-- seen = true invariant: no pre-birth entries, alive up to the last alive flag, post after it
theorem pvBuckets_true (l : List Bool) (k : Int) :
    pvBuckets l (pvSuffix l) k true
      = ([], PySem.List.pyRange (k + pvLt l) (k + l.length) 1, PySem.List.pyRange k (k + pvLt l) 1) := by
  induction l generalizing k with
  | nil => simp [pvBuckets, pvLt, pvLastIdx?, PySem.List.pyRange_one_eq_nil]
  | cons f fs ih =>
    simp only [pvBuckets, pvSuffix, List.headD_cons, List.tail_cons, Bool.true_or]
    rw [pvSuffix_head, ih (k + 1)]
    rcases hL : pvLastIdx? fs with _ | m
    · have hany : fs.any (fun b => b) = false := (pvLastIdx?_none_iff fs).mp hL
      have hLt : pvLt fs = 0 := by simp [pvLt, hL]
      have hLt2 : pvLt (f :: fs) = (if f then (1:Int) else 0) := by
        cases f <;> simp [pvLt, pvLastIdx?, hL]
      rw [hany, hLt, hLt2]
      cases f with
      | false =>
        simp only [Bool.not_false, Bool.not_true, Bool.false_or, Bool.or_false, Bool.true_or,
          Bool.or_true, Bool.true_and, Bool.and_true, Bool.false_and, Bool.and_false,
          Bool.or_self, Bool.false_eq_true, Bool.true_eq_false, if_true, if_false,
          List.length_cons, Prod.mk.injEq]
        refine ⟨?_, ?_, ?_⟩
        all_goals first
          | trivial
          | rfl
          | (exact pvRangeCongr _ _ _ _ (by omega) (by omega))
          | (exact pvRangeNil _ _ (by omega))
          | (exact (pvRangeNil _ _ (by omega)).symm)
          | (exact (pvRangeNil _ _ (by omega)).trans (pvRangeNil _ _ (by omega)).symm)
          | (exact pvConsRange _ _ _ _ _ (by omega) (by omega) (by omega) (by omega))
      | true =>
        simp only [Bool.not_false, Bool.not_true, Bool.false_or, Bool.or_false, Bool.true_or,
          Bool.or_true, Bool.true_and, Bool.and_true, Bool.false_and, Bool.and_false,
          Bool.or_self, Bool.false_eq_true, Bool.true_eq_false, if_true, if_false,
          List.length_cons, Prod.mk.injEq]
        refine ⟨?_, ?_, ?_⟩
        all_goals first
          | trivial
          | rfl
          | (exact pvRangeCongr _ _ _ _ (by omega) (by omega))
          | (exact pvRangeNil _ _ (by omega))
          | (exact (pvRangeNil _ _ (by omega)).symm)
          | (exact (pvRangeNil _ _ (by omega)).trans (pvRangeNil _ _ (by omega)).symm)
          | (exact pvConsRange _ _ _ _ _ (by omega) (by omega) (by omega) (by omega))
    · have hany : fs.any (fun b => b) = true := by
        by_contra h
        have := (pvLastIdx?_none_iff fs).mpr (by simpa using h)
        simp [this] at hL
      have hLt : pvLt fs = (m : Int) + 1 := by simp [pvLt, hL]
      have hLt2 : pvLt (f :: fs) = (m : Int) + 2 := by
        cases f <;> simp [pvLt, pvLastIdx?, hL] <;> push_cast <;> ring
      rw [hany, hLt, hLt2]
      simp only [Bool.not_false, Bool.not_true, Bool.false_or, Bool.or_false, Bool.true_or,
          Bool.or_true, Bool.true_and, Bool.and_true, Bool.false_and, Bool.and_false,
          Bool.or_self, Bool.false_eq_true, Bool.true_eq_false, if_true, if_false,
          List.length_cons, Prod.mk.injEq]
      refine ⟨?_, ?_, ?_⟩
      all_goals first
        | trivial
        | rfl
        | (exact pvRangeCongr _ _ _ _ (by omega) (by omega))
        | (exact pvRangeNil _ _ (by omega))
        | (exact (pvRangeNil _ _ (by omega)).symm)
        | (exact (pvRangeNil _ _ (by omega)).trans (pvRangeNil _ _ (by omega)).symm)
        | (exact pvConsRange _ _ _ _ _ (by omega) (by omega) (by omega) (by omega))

■ ■ ■ ■ ■

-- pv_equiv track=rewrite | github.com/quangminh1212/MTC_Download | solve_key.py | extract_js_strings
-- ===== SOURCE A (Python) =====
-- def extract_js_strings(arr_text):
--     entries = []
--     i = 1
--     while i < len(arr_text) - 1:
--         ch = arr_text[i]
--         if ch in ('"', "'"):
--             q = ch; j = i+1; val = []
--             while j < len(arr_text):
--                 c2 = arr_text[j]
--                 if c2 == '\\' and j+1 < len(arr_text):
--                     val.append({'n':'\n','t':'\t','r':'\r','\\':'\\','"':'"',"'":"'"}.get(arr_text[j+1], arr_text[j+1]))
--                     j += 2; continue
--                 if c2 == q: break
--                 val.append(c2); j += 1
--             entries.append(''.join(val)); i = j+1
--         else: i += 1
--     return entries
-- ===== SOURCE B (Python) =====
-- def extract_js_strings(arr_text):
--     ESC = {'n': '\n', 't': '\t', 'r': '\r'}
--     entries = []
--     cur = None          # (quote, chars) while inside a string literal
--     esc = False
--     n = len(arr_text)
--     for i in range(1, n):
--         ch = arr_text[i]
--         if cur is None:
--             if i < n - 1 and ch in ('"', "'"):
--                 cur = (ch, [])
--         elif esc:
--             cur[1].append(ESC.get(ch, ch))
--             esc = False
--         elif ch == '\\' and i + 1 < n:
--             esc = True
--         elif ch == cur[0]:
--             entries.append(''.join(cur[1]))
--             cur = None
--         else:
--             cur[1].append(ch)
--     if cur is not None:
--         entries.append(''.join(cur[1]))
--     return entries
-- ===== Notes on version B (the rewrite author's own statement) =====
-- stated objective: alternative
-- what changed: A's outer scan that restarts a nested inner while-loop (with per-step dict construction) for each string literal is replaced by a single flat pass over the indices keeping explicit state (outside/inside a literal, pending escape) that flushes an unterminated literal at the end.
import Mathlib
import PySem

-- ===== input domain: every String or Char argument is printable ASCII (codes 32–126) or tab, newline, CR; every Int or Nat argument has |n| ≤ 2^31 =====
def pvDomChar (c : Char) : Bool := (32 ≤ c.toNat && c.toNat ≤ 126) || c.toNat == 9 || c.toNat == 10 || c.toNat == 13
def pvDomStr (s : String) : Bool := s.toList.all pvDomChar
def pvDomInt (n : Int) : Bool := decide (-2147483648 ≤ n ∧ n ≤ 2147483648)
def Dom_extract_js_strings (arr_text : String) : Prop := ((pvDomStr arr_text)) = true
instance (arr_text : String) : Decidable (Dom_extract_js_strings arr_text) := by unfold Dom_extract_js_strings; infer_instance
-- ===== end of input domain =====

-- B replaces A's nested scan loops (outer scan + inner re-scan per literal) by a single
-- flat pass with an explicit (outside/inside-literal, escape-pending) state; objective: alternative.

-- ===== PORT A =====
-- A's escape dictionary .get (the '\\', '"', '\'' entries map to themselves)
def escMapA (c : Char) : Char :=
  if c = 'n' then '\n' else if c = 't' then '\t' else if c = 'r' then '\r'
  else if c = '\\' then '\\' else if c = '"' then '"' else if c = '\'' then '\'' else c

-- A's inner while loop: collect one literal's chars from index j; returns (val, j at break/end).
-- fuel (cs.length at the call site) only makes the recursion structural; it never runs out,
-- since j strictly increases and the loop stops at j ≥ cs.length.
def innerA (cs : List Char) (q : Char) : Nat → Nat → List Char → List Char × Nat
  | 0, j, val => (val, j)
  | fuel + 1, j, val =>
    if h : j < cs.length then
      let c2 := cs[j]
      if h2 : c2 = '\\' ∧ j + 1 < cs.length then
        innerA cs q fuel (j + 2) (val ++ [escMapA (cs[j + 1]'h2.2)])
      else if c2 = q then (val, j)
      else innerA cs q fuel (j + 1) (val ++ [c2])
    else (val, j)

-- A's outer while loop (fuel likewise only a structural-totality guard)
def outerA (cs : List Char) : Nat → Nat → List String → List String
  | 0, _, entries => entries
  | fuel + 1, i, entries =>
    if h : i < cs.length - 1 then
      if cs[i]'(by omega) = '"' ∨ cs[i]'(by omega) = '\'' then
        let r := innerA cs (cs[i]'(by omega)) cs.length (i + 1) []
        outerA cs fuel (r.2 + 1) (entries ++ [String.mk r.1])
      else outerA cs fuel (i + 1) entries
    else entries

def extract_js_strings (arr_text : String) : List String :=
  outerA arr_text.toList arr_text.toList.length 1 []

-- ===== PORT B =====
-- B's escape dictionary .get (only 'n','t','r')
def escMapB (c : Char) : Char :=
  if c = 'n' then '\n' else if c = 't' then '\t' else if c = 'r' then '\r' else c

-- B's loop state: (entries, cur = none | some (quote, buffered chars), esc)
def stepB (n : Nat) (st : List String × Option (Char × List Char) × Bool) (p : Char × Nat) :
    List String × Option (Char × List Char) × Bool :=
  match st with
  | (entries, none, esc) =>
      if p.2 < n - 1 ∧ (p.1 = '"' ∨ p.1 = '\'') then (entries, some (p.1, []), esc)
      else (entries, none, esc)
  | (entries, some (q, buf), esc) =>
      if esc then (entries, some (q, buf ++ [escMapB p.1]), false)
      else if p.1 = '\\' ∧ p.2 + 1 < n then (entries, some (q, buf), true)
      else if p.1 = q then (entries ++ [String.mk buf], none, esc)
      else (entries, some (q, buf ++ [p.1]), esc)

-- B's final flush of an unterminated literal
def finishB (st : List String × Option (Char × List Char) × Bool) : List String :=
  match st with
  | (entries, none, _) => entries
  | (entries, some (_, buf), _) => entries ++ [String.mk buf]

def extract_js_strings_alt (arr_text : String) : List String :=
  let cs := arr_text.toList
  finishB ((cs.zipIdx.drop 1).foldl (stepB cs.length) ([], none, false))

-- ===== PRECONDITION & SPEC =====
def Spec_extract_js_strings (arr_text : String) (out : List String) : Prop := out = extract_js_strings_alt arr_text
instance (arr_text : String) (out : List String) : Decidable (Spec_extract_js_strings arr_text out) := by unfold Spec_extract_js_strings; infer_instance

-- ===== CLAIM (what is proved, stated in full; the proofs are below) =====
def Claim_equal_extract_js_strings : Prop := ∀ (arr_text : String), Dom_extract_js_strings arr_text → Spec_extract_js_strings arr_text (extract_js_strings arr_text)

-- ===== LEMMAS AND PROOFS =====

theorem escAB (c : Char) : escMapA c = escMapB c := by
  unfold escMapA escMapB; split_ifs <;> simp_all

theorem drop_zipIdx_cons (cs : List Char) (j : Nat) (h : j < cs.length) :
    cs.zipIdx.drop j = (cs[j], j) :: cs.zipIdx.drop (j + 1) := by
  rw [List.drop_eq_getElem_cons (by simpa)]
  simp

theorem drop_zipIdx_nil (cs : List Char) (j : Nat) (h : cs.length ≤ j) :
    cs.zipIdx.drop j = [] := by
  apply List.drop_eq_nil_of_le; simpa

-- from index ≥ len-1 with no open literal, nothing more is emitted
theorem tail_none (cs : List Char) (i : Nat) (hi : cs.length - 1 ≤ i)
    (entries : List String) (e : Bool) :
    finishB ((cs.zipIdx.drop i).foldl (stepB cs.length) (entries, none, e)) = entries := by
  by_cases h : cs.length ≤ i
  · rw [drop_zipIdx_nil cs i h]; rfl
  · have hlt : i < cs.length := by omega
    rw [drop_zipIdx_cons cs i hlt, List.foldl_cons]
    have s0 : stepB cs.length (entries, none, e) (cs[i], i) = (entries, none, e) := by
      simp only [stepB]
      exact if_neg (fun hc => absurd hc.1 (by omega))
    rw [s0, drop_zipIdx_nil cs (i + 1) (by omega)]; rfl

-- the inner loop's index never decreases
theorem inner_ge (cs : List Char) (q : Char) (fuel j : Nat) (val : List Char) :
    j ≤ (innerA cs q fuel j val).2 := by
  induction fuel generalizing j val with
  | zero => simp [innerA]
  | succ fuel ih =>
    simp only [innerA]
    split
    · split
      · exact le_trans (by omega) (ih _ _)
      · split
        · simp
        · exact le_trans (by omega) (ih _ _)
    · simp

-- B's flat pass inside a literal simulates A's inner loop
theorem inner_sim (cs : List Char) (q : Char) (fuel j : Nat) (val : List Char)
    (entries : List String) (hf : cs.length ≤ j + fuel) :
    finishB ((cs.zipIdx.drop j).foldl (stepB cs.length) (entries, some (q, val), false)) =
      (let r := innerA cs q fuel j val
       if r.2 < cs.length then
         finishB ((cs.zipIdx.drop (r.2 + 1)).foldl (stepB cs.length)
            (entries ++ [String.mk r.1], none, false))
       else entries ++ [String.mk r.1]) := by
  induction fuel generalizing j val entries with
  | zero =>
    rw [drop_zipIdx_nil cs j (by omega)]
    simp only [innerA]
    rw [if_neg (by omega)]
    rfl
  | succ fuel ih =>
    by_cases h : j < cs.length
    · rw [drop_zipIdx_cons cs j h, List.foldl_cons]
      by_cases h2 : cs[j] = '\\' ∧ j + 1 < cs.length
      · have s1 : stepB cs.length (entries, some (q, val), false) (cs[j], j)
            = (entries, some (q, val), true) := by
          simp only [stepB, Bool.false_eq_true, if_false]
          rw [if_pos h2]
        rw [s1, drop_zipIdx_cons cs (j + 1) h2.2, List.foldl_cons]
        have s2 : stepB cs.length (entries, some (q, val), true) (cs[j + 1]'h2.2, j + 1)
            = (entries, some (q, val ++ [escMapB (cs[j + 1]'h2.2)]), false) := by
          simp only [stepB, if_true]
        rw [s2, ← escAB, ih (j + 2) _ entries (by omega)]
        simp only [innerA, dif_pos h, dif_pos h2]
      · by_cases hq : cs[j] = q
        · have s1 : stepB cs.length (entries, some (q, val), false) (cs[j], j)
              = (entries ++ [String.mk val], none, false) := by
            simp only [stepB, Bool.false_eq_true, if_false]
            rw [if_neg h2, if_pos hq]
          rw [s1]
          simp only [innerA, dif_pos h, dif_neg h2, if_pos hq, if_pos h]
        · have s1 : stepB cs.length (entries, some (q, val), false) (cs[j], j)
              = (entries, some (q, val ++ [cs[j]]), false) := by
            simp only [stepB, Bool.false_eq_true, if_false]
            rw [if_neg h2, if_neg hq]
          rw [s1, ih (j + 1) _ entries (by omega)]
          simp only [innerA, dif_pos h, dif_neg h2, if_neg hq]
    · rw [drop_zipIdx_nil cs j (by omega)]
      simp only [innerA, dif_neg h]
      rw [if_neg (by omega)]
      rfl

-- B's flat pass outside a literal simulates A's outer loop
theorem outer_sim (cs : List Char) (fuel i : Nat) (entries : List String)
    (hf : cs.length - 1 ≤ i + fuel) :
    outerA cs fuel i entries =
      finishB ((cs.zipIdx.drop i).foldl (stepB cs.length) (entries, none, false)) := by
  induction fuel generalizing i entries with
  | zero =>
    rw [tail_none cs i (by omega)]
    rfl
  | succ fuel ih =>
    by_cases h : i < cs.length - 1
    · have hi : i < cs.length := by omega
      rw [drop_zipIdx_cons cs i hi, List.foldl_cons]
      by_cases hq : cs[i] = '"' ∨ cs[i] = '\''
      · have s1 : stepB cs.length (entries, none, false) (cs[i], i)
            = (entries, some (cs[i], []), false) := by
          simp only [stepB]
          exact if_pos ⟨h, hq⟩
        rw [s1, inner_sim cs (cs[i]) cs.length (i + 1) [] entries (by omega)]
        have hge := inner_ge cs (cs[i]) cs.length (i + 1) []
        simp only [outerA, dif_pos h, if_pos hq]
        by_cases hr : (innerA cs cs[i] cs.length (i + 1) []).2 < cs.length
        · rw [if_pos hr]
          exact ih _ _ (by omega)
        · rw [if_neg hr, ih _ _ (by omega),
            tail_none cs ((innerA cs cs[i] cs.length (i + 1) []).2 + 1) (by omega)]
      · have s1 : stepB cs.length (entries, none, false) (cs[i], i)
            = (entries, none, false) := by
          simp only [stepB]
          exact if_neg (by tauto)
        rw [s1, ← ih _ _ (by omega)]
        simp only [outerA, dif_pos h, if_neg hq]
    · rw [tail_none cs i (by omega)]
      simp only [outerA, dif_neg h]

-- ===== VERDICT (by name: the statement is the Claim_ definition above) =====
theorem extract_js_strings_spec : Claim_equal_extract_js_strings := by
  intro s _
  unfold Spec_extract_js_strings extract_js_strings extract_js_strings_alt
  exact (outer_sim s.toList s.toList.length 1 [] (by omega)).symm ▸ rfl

■ ■ ■ ■ ■

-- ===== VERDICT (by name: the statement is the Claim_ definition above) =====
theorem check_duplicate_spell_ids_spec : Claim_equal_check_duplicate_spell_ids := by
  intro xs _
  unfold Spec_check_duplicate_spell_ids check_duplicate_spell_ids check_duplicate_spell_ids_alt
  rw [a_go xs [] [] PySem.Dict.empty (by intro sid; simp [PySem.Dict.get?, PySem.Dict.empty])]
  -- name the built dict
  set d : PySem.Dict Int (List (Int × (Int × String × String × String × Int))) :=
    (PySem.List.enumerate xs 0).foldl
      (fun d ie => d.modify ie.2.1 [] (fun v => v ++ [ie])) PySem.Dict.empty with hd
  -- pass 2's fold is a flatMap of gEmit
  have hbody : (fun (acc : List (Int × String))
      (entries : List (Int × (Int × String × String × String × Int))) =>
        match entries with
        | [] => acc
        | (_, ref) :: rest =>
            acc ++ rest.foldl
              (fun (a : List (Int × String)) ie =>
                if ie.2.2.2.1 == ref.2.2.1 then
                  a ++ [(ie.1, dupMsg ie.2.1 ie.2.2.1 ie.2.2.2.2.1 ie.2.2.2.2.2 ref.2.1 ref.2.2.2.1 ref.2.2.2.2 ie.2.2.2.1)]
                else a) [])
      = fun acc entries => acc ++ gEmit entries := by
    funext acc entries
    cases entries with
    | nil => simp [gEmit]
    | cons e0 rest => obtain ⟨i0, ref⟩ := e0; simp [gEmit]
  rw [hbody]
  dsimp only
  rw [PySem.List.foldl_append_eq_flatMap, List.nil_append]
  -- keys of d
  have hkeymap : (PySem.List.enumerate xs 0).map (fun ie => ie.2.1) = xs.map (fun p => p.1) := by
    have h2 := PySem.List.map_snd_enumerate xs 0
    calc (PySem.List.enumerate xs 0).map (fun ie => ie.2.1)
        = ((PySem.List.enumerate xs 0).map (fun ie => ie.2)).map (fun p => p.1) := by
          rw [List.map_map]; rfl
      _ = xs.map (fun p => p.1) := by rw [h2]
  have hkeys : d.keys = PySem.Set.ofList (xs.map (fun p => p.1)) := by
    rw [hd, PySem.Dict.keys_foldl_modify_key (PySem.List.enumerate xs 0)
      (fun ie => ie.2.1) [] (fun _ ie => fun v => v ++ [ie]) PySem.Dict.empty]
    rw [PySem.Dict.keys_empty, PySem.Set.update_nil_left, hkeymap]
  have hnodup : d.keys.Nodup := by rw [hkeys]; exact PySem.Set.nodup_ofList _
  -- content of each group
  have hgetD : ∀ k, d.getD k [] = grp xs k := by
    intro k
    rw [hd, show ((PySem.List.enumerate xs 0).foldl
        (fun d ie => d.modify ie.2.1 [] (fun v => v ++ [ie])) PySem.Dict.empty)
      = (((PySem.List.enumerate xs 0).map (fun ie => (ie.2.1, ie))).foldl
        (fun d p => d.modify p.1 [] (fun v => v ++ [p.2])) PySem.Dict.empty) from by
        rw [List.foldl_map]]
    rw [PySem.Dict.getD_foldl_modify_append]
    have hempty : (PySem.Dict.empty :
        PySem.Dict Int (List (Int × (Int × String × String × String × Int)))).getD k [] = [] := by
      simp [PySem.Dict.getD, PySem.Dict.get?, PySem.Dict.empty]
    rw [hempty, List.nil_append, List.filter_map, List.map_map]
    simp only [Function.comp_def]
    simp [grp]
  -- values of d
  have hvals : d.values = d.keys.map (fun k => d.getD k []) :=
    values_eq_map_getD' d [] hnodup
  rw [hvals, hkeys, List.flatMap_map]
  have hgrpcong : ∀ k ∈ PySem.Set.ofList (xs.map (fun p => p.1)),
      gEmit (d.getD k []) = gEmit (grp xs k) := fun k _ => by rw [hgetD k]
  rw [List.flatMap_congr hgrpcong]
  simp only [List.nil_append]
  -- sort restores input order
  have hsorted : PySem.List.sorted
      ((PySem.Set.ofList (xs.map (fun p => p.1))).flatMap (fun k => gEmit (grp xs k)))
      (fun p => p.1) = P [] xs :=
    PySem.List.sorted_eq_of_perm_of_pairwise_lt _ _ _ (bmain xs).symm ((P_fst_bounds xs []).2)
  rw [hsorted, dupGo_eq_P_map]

■ ■ ■ ■ ■

> **EXERCISE**
Print exactly the lines above, between the one holding "-- seen = true" and the one holding "List.headD_cons, List.tail_cons, Bool.true_or]", inclusive, and nothing besides.

> **RESPONSE AREA**
-- seen = true invariant: no pre-birth entries, alive up to the last alive flag, post after it
theorem pvBuckets_true (l : List Bool) (k : Int) :
    pvBuckets l (pvSuffix l) k true
      = ([], PySem.List.pyRange (k + pvLt l) (k + l.length) 1, PySem.List.pyRange k (k + pvLt l) 1) := by
  induction l generalizing k with
  | nil => simp [pvBuckets, pvLt, pvLastIdx?, PySem.List.pyRange_one_eq_nil]
  | cons f fs ih =>
    simp only [pvBuckets, pvSuffix, List.headD_cons, List.tail_cons, Bool.true_or]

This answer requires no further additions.